**Work task**
Please return every line from the entries that has the string "domain" in it.

**Source data**

____________________

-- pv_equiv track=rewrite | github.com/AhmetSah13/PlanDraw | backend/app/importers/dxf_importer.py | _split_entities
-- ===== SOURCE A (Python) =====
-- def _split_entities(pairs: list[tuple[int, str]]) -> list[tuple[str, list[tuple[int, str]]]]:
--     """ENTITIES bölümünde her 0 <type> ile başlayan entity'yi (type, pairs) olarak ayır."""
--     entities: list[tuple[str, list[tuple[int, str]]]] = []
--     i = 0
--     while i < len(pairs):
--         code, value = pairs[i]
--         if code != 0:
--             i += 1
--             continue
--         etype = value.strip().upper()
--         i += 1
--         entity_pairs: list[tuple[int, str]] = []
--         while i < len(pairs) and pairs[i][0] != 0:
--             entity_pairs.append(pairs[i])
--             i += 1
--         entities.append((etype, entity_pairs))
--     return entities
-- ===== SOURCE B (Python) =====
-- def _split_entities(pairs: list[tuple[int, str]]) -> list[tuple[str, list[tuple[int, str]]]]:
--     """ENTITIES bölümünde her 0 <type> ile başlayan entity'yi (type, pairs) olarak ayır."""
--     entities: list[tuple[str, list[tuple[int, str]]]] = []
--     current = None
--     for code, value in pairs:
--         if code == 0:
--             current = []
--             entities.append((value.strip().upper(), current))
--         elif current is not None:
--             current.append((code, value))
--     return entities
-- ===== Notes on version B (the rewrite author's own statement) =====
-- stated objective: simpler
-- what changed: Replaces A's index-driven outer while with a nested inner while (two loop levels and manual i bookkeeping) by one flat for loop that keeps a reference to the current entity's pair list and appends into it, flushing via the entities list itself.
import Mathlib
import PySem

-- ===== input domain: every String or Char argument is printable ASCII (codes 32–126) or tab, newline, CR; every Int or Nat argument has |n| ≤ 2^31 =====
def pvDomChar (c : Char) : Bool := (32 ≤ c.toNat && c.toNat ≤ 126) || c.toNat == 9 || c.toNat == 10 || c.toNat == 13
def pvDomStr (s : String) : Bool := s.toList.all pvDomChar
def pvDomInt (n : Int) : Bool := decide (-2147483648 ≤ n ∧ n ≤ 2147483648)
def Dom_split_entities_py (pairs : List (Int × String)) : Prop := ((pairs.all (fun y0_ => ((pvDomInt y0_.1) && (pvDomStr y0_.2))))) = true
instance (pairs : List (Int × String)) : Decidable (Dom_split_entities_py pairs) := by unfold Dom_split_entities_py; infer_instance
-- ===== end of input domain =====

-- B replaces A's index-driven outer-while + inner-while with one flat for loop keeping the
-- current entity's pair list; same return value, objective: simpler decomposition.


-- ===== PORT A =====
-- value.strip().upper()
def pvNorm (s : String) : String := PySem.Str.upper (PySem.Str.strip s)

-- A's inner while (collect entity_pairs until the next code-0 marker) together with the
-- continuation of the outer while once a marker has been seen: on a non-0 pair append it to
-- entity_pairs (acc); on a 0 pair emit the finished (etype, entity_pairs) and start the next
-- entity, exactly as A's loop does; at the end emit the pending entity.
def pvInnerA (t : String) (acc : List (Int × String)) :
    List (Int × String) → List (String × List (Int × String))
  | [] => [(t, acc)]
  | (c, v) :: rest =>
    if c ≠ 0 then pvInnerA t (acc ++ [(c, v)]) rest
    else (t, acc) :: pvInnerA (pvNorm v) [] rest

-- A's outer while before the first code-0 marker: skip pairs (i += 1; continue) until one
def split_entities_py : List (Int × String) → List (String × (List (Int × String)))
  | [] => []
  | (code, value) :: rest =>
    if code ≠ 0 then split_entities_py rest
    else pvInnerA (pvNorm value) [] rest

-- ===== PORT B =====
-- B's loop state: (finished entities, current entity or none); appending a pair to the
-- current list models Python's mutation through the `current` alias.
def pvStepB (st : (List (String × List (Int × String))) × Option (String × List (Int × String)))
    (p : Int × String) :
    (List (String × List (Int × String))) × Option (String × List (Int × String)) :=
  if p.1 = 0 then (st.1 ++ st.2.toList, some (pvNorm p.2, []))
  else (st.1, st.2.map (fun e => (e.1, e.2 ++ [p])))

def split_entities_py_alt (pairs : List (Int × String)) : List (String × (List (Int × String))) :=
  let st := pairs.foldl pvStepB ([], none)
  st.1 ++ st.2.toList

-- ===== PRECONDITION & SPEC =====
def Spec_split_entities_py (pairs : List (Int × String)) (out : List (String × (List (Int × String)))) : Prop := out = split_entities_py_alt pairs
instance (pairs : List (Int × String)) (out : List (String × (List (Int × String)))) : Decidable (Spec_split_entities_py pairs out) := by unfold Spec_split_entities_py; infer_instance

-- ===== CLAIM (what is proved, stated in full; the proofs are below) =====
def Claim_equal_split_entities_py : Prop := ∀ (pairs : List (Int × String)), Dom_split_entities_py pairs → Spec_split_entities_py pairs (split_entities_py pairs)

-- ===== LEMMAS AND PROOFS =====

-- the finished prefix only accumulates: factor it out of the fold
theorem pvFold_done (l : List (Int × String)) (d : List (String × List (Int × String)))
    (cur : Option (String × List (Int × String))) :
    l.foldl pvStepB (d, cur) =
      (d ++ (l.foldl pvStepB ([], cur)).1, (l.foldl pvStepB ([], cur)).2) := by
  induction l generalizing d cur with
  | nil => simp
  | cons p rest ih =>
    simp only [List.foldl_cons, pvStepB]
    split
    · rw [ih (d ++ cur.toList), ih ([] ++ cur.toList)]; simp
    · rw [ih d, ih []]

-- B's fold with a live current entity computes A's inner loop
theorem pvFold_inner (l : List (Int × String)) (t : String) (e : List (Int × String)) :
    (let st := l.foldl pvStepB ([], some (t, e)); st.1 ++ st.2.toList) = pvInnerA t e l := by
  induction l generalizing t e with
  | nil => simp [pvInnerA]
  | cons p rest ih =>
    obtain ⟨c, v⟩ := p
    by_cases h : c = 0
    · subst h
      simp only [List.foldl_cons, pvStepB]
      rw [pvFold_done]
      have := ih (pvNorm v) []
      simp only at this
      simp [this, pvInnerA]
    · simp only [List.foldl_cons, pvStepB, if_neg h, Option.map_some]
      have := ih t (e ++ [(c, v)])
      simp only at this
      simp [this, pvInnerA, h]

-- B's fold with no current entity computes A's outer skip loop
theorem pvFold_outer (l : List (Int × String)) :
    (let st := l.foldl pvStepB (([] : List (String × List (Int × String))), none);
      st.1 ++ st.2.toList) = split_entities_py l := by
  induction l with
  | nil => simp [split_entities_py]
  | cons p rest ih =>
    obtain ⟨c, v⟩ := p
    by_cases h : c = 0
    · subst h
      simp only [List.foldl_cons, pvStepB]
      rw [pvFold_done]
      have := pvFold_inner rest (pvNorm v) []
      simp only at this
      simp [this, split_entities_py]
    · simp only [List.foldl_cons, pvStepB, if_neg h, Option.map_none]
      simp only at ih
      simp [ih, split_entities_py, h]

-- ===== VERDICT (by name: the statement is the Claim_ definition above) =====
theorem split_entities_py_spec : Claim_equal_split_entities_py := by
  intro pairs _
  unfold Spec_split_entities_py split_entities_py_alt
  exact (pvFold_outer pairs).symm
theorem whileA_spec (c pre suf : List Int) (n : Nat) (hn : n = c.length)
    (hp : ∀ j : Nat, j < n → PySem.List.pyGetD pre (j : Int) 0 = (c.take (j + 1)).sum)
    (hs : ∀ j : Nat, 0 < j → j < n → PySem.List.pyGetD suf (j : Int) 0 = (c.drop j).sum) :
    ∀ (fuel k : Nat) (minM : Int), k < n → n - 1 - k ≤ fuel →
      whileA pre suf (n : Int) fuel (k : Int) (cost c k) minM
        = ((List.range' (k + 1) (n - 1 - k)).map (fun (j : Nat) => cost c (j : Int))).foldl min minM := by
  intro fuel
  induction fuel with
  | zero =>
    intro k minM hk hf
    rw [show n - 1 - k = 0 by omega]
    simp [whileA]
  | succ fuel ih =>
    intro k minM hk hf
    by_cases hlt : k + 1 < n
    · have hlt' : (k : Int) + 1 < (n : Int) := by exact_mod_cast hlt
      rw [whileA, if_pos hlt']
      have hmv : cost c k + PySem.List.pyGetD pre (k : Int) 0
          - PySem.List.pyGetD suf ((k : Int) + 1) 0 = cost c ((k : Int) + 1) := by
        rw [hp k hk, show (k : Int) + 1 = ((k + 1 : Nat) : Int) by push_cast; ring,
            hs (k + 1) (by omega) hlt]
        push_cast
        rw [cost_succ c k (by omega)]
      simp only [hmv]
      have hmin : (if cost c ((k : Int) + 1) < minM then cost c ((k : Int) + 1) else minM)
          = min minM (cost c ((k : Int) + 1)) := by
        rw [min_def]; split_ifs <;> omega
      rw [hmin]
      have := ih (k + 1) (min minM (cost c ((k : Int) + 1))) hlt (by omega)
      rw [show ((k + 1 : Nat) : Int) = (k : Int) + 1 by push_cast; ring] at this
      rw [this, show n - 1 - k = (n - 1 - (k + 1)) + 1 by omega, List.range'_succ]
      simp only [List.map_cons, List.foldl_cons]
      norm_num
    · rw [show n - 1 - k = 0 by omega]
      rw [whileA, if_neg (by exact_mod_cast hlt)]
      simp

____________________

**Solution to this task**
-- ===== input domain: every String or Char argument is printable ASCII (codes 32–126) or tab, newline, CR; every Int or Nat argument has |n| ≤ 2^31 =====
-- ===== end of input domain =====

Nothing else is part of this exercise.